I was surfing the net this week and came across a website, the world’s largest things.com, which list the world’s largest things that are in the United States. In fact it officially says “What’s Large Where? What’s large where in the United States?” It lists classics like the biggest ball of twine in Minnesota and Husky the largest Musky also in Minnesota. In fact, Minnesota has 51 large things listed, second only to the very largest of states in terms of people, California. So what is large in Arkansas you say? Well, we are close to having the largest waistlines, but that is not on the list, and rightly so. And no, we are not listed as having the biggest hair, that honor goes to Texas. But we do have the largest spinach can in Alma, Arkansas, at the Popeye Spinach plant– although the world’s largest Popeye is in Illinois. I am surprised he hasn’t visited Alma. You probably have seen the big spinach can, but have you seen the world’s largest King Kong statue in Beaver, Arkansas, at the largest dinosaur park in America? And Alma’s neighbor town Ft. Smith is not to be outdone by any old spinach can–it has the largest Mr. Peanut. I can only guess that he is wearing the world’s largest monocle, and perhaps the world’s largest top hat. He also carries a walking stick, so he may have the world’s biggest stick. That would be a great big Mr. Peanut Sir, to you. Yes of course we have the world’s largest Razorback in Berryville, and the world’s largest watermelons in Hope. But did you know that we have the world’s largest sundial in Little Rock? And if you knew this, can you tell me where the heck it is? I have lived in Little Rock for almost 30 years, not sure how I could have missed the world’s largest sundial. Rounding out the Arkansas list includes the world’s largest Raven in Ravendon (where the heck is Ravendon? I went through there once, but– nevermore), and the largest Riverboat Restaurant in Des Arc, the largest tunable Windchimes in Eureka Springs (and I’ll bet they charge you to see them up there), and the world’s largest orange in Redfield. Now why would they have the largest orange in Redfield anyway? Maybe the world’s largest catfish or maybe the largest redneck, or even the largest chunk of coal from the power plant, but an orange? Must be a story there.

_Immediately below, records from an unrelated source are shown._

-- pv_equiv track=rewrite | github.com/esgv-junk/pyforge | iter_utils.py | group_k_forward
-- ===== SOURCE A (Python) =====
-- import itertools
-- import collections
--
-- def eat(seq, n=None):
--     if n is None:
--         collections.deque(seq, maxlen=0)
--     else:
--         next(itertools.islice(seq, n, n), None)
--
-- def group_k_forward(seq, lookahead=1, end_padding=None):
--     safe_seq = seq
--     if end_padding is not None:
--         safe_seq = itertools.chain(
--             seq,
--             itertools.repeat(end_padding, lookahead)
--         )
--     context = itertools.tee(safe_seq, lookahead + 1)
--     [eat(context[i], i) for i in range(lookahead + 1)]
--     return zip(*context)
-- ===== SOURCE B (Python) =====
-- def group_k_forward(seq, lookahead=1, end_padding=None):
--     s = list(seq)
--     if end_padding is not None:
--         s.extend([end_padding] * lookahead)
--     k = lookahead + 1
--     return [tuple(s[i:i + k]) for i in range(len(s) - k + 1)]
-- ===== Notes on version B (the rewrite author's own statement) =====
-- stated objective: simpler
-- what changed: Replaces the tee/eat/zip staggered-cursor machinery with a single padded list and a direct slice comprehension; Pre_ restricts to the natural domain lookahead >= 0 (A raises for lookahead <= -2; -1 is a degenerate corner where A yields no groups and B yields empty groups).
-- outside the precondition, e.g. on group_k_forward([1, 2], -1, None): A returns [], B returns [(), (), ()]
import Mathlib
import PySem

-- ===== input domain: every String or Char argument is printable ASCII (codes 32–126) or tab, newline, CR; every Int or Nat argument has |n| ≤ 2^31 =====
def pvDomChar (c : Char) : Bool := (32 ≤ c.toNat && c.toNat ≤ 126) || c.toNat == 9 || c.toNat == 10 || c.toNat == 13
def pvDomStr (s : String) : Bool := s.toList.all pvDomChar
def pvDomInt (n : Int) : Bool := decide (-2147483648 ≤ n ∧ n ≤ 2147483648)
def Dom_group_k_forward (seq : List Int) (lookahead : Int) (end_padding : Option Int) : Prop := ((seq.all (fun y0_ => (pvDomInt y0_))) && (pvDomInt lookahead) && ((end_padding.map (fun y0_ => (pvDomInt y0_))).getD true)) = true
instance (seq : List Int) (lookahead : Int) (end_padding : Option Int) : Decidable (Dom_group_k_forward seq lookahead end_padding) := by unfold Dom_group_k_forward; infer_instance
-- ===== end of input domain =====

-- B replaces A's tee/eat/zip staggered cursors with one padded list and a direct slice comprehension (simpler, same cost).

-- ===== PORT A =====
-- zip(*context): take one head from each cursor while every cursor is nonempty
def pvZipManyAux : List Int → List (List Int) → List (List Int)
  | [], _ => []
  | x :: xs, rest =>
    if rest.all (fun l => !l.isEmpty) then
      (x :: rest.map (fun l => l.headD 0)) :: pvZipManyAux xs (rest.map List.tail)
    else []

def group_k_forward (seq : List Int) (lookahead : Int) (end_padding : Option Int) : List (List Int) :=
  -- safe_seq = chain(seq, repeat(end_padding, lookahead)) when padding is given
  let safe := match end_padding with
    | none => seq
    | some p => seq ++ List.replicate lookahead.toNat p
  -- context = tee(safe, lookahead+1) with cursor i advanced by i via eat
  let context := (List.range (lookahead + 1).toNat).map (fun i => safe.drop i)
  match context with
  | [] => []
  | c :: cs => pvZipManyAux c cs

-- ===== PORT B =====
def group_k_forward_alt (seq : List Int) (lookahead : Int) (end_padding : Option Int) : List (List Int) :=
  let s := match end_padding with
    | none => seq
    | some p => seq ++ List.replicate lookahead.toNat p
  let k := lookahead + 1
  (PySem.List.pyRange 0 ((s.length : Int) - k + 1) 1).map
    (fun i => PySem.List.slice s (some i) (some (i + k)))

-- ===== PRECONDITION & SPEC =====
-- Pre_ restricts to the natural domain of a lookahead count: for negative lookahead A raises
-- ValueError (except at -1, an unspecified degenerate corner where A yields no groups and B yields empty groups).
def Pre_group_k_forward (seq : List Int) (lookahead : Int) (end_padding : Option Int) : Prop :=
  0 ≤ lookahead
instance (seq : List Int) (lookahead : Int) (end_padding : Option Int) : Decidable (Pre_group_k_forward seq lookahead end_padding) := by unfold Pre_group_k_forward; infer_instance
def pvWitness_group_k_forward : List Int × Int × Option Int := ([1, 2, 3, 4], 2, some 9)

def Spec_group_k_forward (seq : List Int) (lookahead : Int) (end_padding : Option Int) (out : List (List Int)) : Prop := out = group_k_forward_alt seq lookahead end_padding
instance (seq : List Int) (lookahead : Int) (end_padding : Option Int) (out : List (List Int)) : Decidable (Spec_group_k_forward seq lookahead end_padding out) := by unfold Spec_group_k_forward; infer_instance

-- ===== CLAIM (what is proved, stated in full; the proofs are below) =====
def Claim_equal_group_k_forward : Prop := ∀ (seq : List Int) (lookahead : Int) (end_padding : Option Int), Dom_group_k_forward seq lookahead end_padding → Pre_group_k_forward seq lookahead end_padding → Spec_group_k_forward seq lookahead end_padding (group_k_forward seq lookahead end_padding)

-- ===== LEMMAS AND PROOFS =====

-- heads of the staggered cursors are a prefix of the list
lemma pv_heads_eq_take (xs : List Int) : ∀ (m : Nat), m ≤ xs.length →
    (List.range m).map (fun i => (xs.drop i).headD 0) = xs.take m := by
  intro m
  induction m with
  | zero => intro _; simp
  | succ m ih =>
    intro hm
    rw [List.range_succ, List.map_append, ih (by omega), List.take_add_one]
    simp only [List.map_cons, List.map_nil]
    have hlt : m < xs.length := by omega
    have : (xs.drop m).headD 0 = xs[m] := by
      rw [List.headD_eq_head?, List.head?_drop]
      simp [List.getElem?_eq_getElem hlt]
    simp [this, List.getElem?_eq_getElem hlt]

-- core: zipping cursors s, s.drop 1, …, s.drop m equals the list of (m+1)-windows of s
lemma pv_zip_windows (m : Nat) : ∀ (s : List Int),
    pvZipManyAux s ((List.range m).map (fun i => s.drop (i + 1)))
      = (List.range (s.length - m)).map (fun i => (s.drop i).take (m + 1)) := by
  intro s
  induction s with
  | nil => simp [pvZipManyAux]
  | cons x xs ih =>
    have hrest : (List.range m).map (fun i => (x :: xs).drop (i + 1))
        = (List.range m).map (fun i => xs.drop i) := by
      simp
    rw [hrest]
    by_cases hm : m ≤ xs.length
    · have hcond : ((List.range m).map (fun i => xs.drop i)).all (fun l => !l.isEmpty) = true := by
        simp only [List.all_eq_true, List.mem_map, List.mem_range]
        rintro l ⟨i, hi, rfl⟩
        simp [List.drop_eq_nil_iff]
        omega
      have htails : ((List.range m).map (fun i => xs.drop i)).map List.tail
          = (List.range m).map (fun i => xs.drop (i + 1)) := by
        rw [List.map_map]
        exact List.map_congr_left (fun i _ => by simp [List.tail_drop])
      simp only [pvZipManyAux, hcond, if_pos]
      rw [htails, ih]
      have hlen : (x :: xs).length - m = (xs.length - m) + 1 := by
        simp only [List.length_cons]; omega
      rw [hlen, List.range_succ_eq_map]
      simp only [List.map_cons, List.map_map]
      congr 1
      · -- first window
        have hc : (List.range m).map ((fun l => l.headD 0) ∘ fun i => xs.drop i)
            = (List.range m).map (fun i => (xs.drop i).headD 0) :=
          List.map_congr_left (fun i _ => rfl)
        rw [hc, pv_heads_eq_take xs m hm]
        simp
    · have hcond : ((List.range m).map (fun i => xs.drop i)).all (fun l => !l.isEmpty) = false := by
        rw [Bool.eq_false_iff]
        intro hall
        rw [List.all_eq_true] at hall
        have := hall (xs.drop xs.length) (List.mem_map.mpr ⟨xs.length, List.mem_range.mpr (by omega), rfl⟩)
        simp at this
      simp [pvZipManyAux, hcond]
      omega

-- both ports agree on the common padded list s, for lookahead = m ≥ 0
lemma pv_main (s : List Int) (m : Nat) :
    (match (List.range (((m : Int)) + 1).toNat).map (fun i => s.drop i) with
      | [] => ([] : List (List Int))
      | c :: cs => pvZipManyAux c cs)
    = (PySem.List.pyRange 0 ((s.length : Int) - ((m : Int) + 1) + 1) 1).map
        (fun i => PySem.List.slice s (some i) (some (i + ((m : Int) + 1)))) := by
  rw [show (((m : Int)) + 1).toNat = m + 1 from by omega, List.range_succ_eq_map]
  simp only [List.map_cons, List.drop_zero, List.map_map]
  have hctx : (List.range m).map ((fun i => s.drop i) ∘ Nat.succ)
      = (List.range m).map (fun i => s.drop (i + 1)) :=
    List.map_congr_left (fun i _ => rfl)
  rw [hctx, pv_zip_windows m s]
  rw [show ((s.length : Int) - ((m : Int) + 1) + 1) = ((s.length : Int) - (m : Int)) from by ring]
  have hrange : PySem.List.pyRange 0 ((s.length : Int) - (m : Int)) 1
      = (List.range (s.length - m)).map (fun k : Nat => (k : Int)) := by
    rw [PySem.List.pyRange_one]
    rw [show (((s.length : Int) - (m : Int)) - 0).toNat = s.length - m from by omega]
    exact List.map_congr_left (fun k _ => by omega)
  rw [hrange, List.map_map]
  refine List.map_congr_left (fun i _ => ?_)
  simp only [Function.comp]
  rw [show (i : Int) + ((m : Int) + 1) = (i : Int) + ((m + 1 : Nat) : Int) from by push_cast; ring,
    PySem.List.slice_natCast_add]

-- ===== VERDICT (by name: the statement is the Claim_ definition above) =====
theorem group_k_forward_spec : Claim_equal_group_k_forward := by
  intro seq lookahead end_padding _hdom hpre
  have h0 : (0 : Int) ≤ lookahead := hpre
  obtain ⟨m, rfl⟩ : ∃ m : Nat, lookahead = (m : Int) := ⟨lookahead.toNat, by omega⟩
  unfold Spec_group_k_forward group_k_forward group_k_forward_alt
  cases end_padding with
  | none => exact pv_main seq m
  | some p => exact pv_main (seq ++ List.replicate ((m : Int)).toNat p) m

I also was sure that I saw the world’s largest cross near Amarillo, TX, once, but it seems that honor now goes the Cross of the Crossroads in Effington, Illinois. This cross took five years to build and cost more than one million dollars. The Cross is 198 feet tall which is equal to a 20 story building. Anything taller would require a red light atop according to FAA regulations. There are 180 tons of steel within the Cross structure. Forty, two-inch thick bolts were inserted at each of the four corners of the Cross-support making a total of 640 bolts in the structure since there are four sections in the completed Cross. The folk in Illinois intentionally built their cross two feet higher than the one in Texas, because shoot, you don’t spend a million bucks for the second largest cross in the world. I am sure all those engineers in Texas are already figuring how they can get three more feet added to their cross. Maybe they could airlift a giant crown of thorns atop of it to regain bragging rights for the faithful who make the pilgrimage down I-40. Otherwise the only thing there is to do in Amarillo is eat that biggest steak at the Big Texan or visit the biggest Cadillac windbreaker where all those caddys are buried half in the ground.
Now there is a move a foot in Nazareth, as in Nazareth Israel, to build even a bigger cross. It will have a church in the bottom and be covered with 7.2 million tiles that can be purchased from 80 – 300 bucks each and you can add your names to or a simple inscription such as “My Jesus is bigger than your Jesus.” I don’t know if the tiles at the top are more expensive or not. But why does this seem like the world’s biggest target for terrorist to me?
Well, a big cross seems to fit our religious culture as our culture is infatuated with iconic crosses. There are all sorts of one’s made into jewelry, there are decorative ones we use in our homes and offices. There are even a number of persons with cross shaped tattoos. Crosses are in the logos of many churches and religious groups. It is the most recognizable universal symbol in the world, even more so than the Golden Arches.
Our own church has the Chi-Rho cross for our logo, with the Greek alpha and Omega out to the side. Of course, one problem with us meeting in a Catholic church that people who visit might have is if they are Baptist is the crucifix, and the stations of the cross on the wall here that portray the crucifixion of Christ. Many Baptist react strongly to such symbols, for we say that we are an Easter people, and that Christ is risen from the dead and is no longer on the cross. It is obvious from the way most Baptist do church that they would rather avoid the death of Christ all together. If you were caught wearing a crucifix around your neck, people would wonder about you Baptistic nature. After all, most Baptist ignore the season of Lent. The biggest majority never have Maundy Thursday or Good Friday Services, they just have Easter Cantatas, and oddly largely before Easter, which is the ultimate diss of the Lenten traditions.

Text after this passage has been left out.